(Stored data entries)
-*-
-- pv_equiv track=rewrite | github.com/cmjaimet/fun-with-python | voting/v.py | countFirsts
-- ===== SOURCE A (Python) =====
-- def countFirsts(ballots):
--     firsts = {}
--     for p in candidates:
--         firsts[p] = 0
--     for key in ballots:
--         for cand in ballots[key]:
--             if ( 1 == ballots[key][cand] ):
--                 firsts[cand] += 1
--     return firsts
--
-- candidates = ["Joe","Sandy","Mary","Fred","Julie"]
-- ===== SOURCE B (Python) =====
-- candidates = ["Joe","Sandy","Mary","Fred","Julie"]
--
-- def countFirsts(ballots):
--     return {p: sum(1 for b in ballots.values() if b.get(p) == 1) for p in candidates}
-- ===== Notes on version B (the rewrite author's own statement) =====
-- stated objective: alternative
-- what changed: A scans each ballot's entries and increments a pre-initialised tally in place; B interchanges the loops: for each candidate it makes one pass over the ballots, testing that candidate's rank by direct dict lookup (b.get(p) == 1) and summing the indicator, so no tally dict is ever mutated and the inner scan over ballot entries disappears.
-- crash fix: On ballots that give rank 1 to a name outside the candidates list A raises KeyError (firsts[cand] += 1 on a missing key); B returns the tally of the five listed candidates, ignoring the unknown name. — e.g. on countFirsts([("b1", [("Zed", 1), ("Joe", 2)])]): A raises KeyError, B returns [("Joe", 0), ("Sandy", 0), ("Mary", 0), ("Fred", 0), ("Julie", 0)]
import Mathlib
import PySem

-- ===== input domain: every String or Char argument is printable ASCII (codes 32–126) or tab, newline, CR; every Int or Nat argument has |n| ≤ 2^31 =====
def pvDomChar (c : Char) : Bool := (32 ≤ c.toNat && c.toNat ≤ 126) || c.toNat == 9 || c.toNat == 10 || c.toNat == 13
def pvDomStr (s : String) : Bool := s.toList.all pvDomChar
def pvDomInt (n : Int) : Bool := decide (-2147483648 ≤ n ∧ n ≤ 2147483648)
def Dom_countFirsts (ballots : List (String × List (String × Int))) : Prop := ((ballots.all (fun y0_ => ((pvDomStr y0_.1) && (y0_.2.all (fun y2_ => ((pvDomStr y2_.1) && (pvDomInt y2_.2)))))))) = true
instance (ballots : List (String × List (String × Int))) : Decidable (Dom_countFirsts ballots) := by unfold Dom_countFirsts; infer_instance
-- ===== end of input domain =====

-- B interchanges A's loops: per candidate, one pass over the ballots with a direct dict lookup
-- (b.get(p) == 1), summing indicators, instead of scanning ballot entries and mutating a tally.

-- the module-level constant `candidates`
def pvCandidates : List String := ["Joe", "Sandy", "Mary", "Fred", "Julie"]

-- ===== PORT A =====
def countFirsts (ballots : List (String × List (String × Int))) : List (String × Int) :=
  -- firsts = {}; for p in candidates: firsts[p] = 0
  let bd : PySem.Dict String (List (String × Int)) := PySem.Dict.mk ballots
  let firsts : PySem.Dict String Int :=
    pvCandidates.foldl (fun d p => d.insert p 0) PySem.Dict.empty
  -- for key in ballots: for cand in ballots[key]: if 1 == ballots[key][cand]: firsts[cand] += 1
  -- (`firsts[cand] += 1` raises KeyError when cand is missing; Pre_ keeps that inside, so the
  --  modify-with-default below only ever updates an existing key on admitted inputs)
  let firsts :=
    bd.keys.foldl (fun d key =>
      let inner : PySem.Dict String Int := PySem.Dict.mk (bd.getD key [])
      inner.keys.foldl (fun d cand =>
        if (1 : Int) == inner.getD cand 0 then d.modify cand 0 (· + 1) else d) d) firsts
  firsts.items

-- ===== PORT B =====
def countFirsts_alt (ballots : List (String × List (String × Int))) : List (String × Int) :=
  -- {p: sum(1 for b in ballots.values() if b.get(p) == 1) for p in candidates}
  (pvCandidates.foldl (fun d p =>
      d.insert p ((PySem.Dict.mk ballots).values.foldl
        (fun s b => if (PySem.Dict.mk b).get? p == some (1 : Int) then s + 1 else s) (0 : Int)))
    (PySem.Dict.empty : PySem.Dict String Int)).items

-- ===== PRECONDITION & SPEC =====
-- Pre_ excludes (a) inputs where some ballot gives rank 1 to a name outside the candidates list,
-- on which the Python A raises KeyError (see Raises_ below), and (b) association lists with
-- duplicate outer or inner keys, which represent no Python dict (dict keys are unique).
def Pre_countFirsts (ballots : List (String × List (String × Int))) : Prop :=
  (ballots.map Prod.fst).Nodup ∧
  (∀ kv ∈ ballots, (kv.2.map Prod.fst).Nodup) ∧
  (∀ kv ∈ ballots, ∀ p ∈ kv.2, p.2 = 1 → p.1 ∈ pvCandidates)
instance (ballots : List (String × List (String × Int))) : Decidable (Pre_countFirsts ballots) := by unfold Pre_countFirsts; infer_instance

def pvWitness_countFirsts : (List (String × List (String × Int))) :=
  [("b1", [("Joe", 1), ("Mary", 2)]), ("b2", [("Mary", 1), ("Joe", 3)])]

-- On ballots that give rank 1 to a name outside the candidates list A raises KeyError
-- (firsts[cand] += 1 on a missing key); B returns the tally of the five listed candidates.
def Raises_countFirsts (ballots : List (String × List (String × Int))) : Prop :=
  (ballots.map Prod.fst).Nodup ∧
  (∀ kv ∈ ballots, (kv.2.map Prod.fst).Nodup) ∧
  (∃ kv ∈ ballots, ∃ p ∈ kv.2, p.2 = 1 ∧ p.1 ∉ pvCandidates)
instance (ballots : List (String × List (String × Int))) : Decidable (Raises_countFirsts ballots) := by unfold Raises_countFirsts; infer_instance

def pvRaiseWitness_countFirsts : (List (String × List (String × Int))) :=
  [("b1", [("Zed", 1), ("Joe", 2)])]
def pvRaiseWitnessOut_countFirsts : List (String × Int) :=
  [("Joe", 0), ("Sandy", 0), ("Mary", 0), ("Fred", 0), ("Julie", 0)]

def Spec_countFirsts (ballots : List (String × List (String × Int))) (out : List (String × Int)) : Prop := out = countFirsts_alt ballots
instance (ballots : List (String × List (String × Int))) (out : List (String × Int)) : Decidable (Spec_countFirsts ballots out) := by unfold Spec_countFirsts; infer_instance

-- ===== CLAIM (what is proved, stated in full; the proofs are below) =====
def Claim_equal_countFirsts : Prop := ∀ (ballots : List (String × List (String × Int))), Dom_countFirsts ballots → Pre_countFirsts ballots → Spec_countFirsts ballots (countFirsts ballots)
def Claim_raises_countFirsts : Prop := (∀ (ballots : List (String × List (String × Int))), Dom_countFirsts ballots → Raises_countFirsts ballots → ¬ Pre_countFirsts ballots) ∧ (Dom_countFirsts (pvRaiseWitness_countFirsts) ∧ Raises_countFirsts (pvRaiseWitness_countFirsts) ∧ countFirsts_alt (pvRaiseWitness_countFirsts) = pvRaiseWitnessOut_countFirsts)

-- ===== LEMMAS AND PROOFS =====

-- lookup of a key not equal to the head key skips the head (first-match assoc lookup)
theorem pv_getD_mk_cons_ne {ν : Type} (k : String) (v : ν) (rest : List (String × ν))
    (k' : String) (h : k' ≠ k) (dflt : ν) :
    (PySem.Dict.mk ((k, v) :: rest)).getD k' dflt = (PySem.Dict.mk rest).getD k' dflt := by
  have hb : (k == k') = false := by simp [h.symm]
  simp [PySem.Dict.getD_eq_get?_getD, PySem.Dict.get?_mk_cons, hb]

theorem pv_getD_mk_cons_self {ν : Type} (k : String) (v : ν) (rest : List (String × ν)) (dflt : ν) :
    (PySem.Dict.mk ((k, v) :: rest)).getD k dflt = v := by
  simp [PySem.Dict.getD_eq_get?_getD, PySem.Dict.get?_mk_cons]

-- Python's `for k in d: … d[k] …` over a dict with unique keys visits exactly the (key, value)
-- pairs of the underlying association list.
theorem pv_keyloop {ν γ : Type} (l : List (String × ν)) (hn : (l.map Prod.fst).Nodup)
    (g : γ → String → ν → γ) (dflt : ν) (init : γ) :
    ((PySem.Dict.mk l).keys).foldl
        (fun acc k => g acc k ((PySem.Dict.mk l).getD k dflt)) init
      = l.foldl (fun acc kv => g acc kv.1 kv.2) init := by
  induction l generalizing init with
  | nil => rfl
  | cons kv rest ih =>
    obtain ⟨k, v⟩ := kv
    have hn' : (rest.map Prod.fst).Nodup := hn.of_cons
    have hn2 : (k :: rest.map Prod.fst).Nodup := by simpa using hn
    have hk : k ∉ rest.map Prod.fst := (List.nodup_cons.mp hn2).1
    have hkeys : (PySem.Dict.mk ((k, v) :: rest)).keys = k :: rest.map Prod.fst := by
      simp [PySem.Dict.keys]
    rw [hkeys]
    simp only [List.foldl_cons, pv_getD_mk_cons_self]
    have hcongr :
        (rest.map Prod.fst).foldl
            (fun acc x => g acc x ((PySem.Dict.mk ((k, v) :: rest)).getD x dflt))
            (g init k v)
          = (rest.map Prod.fst).foldl
            (fun acc x => g acc x ((PySem.Dict.mk rest).getD x dflt)) (g init k v) := by
      apply PySem.List.foldl_congr_mem
      intro acc x hx
      have hxk : x ≠ k := fun h => hk (h ▸ hx)
      rw [pv_getD_mk_cons_ne k v rest x hxk]
    rw [hcongr]
    have := ih hn' (init := g init k v)
    simpa [PySem.Dict.keys, PySem.Dict.items] using this

-- a guarded fold is the fold of the filtered-and-projected list
theorem pv_foldl_if_filter_map {α β γ : Type} (l : List α) (P : α → Bool) (f : α → β)
    (step : γ → β → γ) (init : γ) :
    l.foldl (fun d x => if P x then step d (f x) else d) init
      = ((l.filter P).map f).foldl step init := by
  induction l generalizing init with
  | nil => rfl
  | cons x xs ih =>
    by_cases h : P x <;> simp [h, ih]

-- the flat list of rank-1 candidates, in ballot order
def pvWinners (ballots : List (String × List (String × Int))) : List String :=
  ballots.flatMap (fun kv => ((kv.2.filter (fun p => (1 : Int) == p.2)).map (fun p => p.1)))

-- A's double loop is one modify-fold over pvWinners
theorem pv_A_loop (ballots : List (String × List (String × Int)))
    (hno : (ballots.map Prod.fst).Nodup)
    (hni : ∀ kv ∈ ballots, (kv.2.map Prod.fst).Nodup)
    (init : PySem.Dict String Int) :
    ((PySem.Dict.mk ballots).keys).foldl (fun d key =>
        (PySem.Dict.mk ((PySem.Dict.mk ballots).getD key [])).keys.foldl (fun d cand =>
          if (1 : Int) == (PySem.Dict.mk ((PySem.Dict.mk ballots).getD key [])).getD cand 0
          then d.modify cand 0 (· + 1) else d) d) init
      = (pvWinners ballots).foldl (fun d c => d.modify c 0 (· + 1)) init := by
  rw [pv_keyloop ballots hno
      (fun d _key b =>
        (PySem.Dict.mk b).keys.foldl (fun d cand =>
          if (1 : Int) == (PySem.Dict.mk b).getD cand 0 then d.modify cand 0 (· + 1) else d) d)
      [] init]
  have hstep : ballots.foldl (fun d kv =>
        (PySem.Dict.mk kv.2).keys.foldl (fun d cand =>
          if (1 : Int) == (PySem.Dict.mk kv.2).getD cand 0 then d.modify cand 0 (· + 1) else d) d)
        init
      = ballots.foldl (fun d kv =>
          ((kv.2.filter (fun p => (1 : Int) == p.2)).map (fun p => p.1)).foldl
            (fun d c => d.modify c 0 (· + 1)) d) init := by
    apply PySem.List.foldl_congr_mem
    intro acc kv hkv
    rw [pv_keyloop kv.2 (hni kv hkv)
        (fun d cand r => if (1 : Int) == r then d.modify cand 0 (· + 1) else d) 0 acc]
    rw [pv_foldl_if_filter_map kv.2 (fun p => (1 : Int) == p.2) (fun p => p.1)
        (fun d c => d.modify c 0 (· + 1)) acc]
  rw [hstep, pvWinners, List.foldl_flatMap]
-*-
# Task
Set down only the lines from the line with "(fun d c => d.modify c 0 (· + 1)) acc]" through the last line of the data above, keeping both the first and the last.

# Output
        (fun d c => d.modify c 0 (· + 1)) acc]
  rw [hstep, pvWinners, List.foldl_flatMap]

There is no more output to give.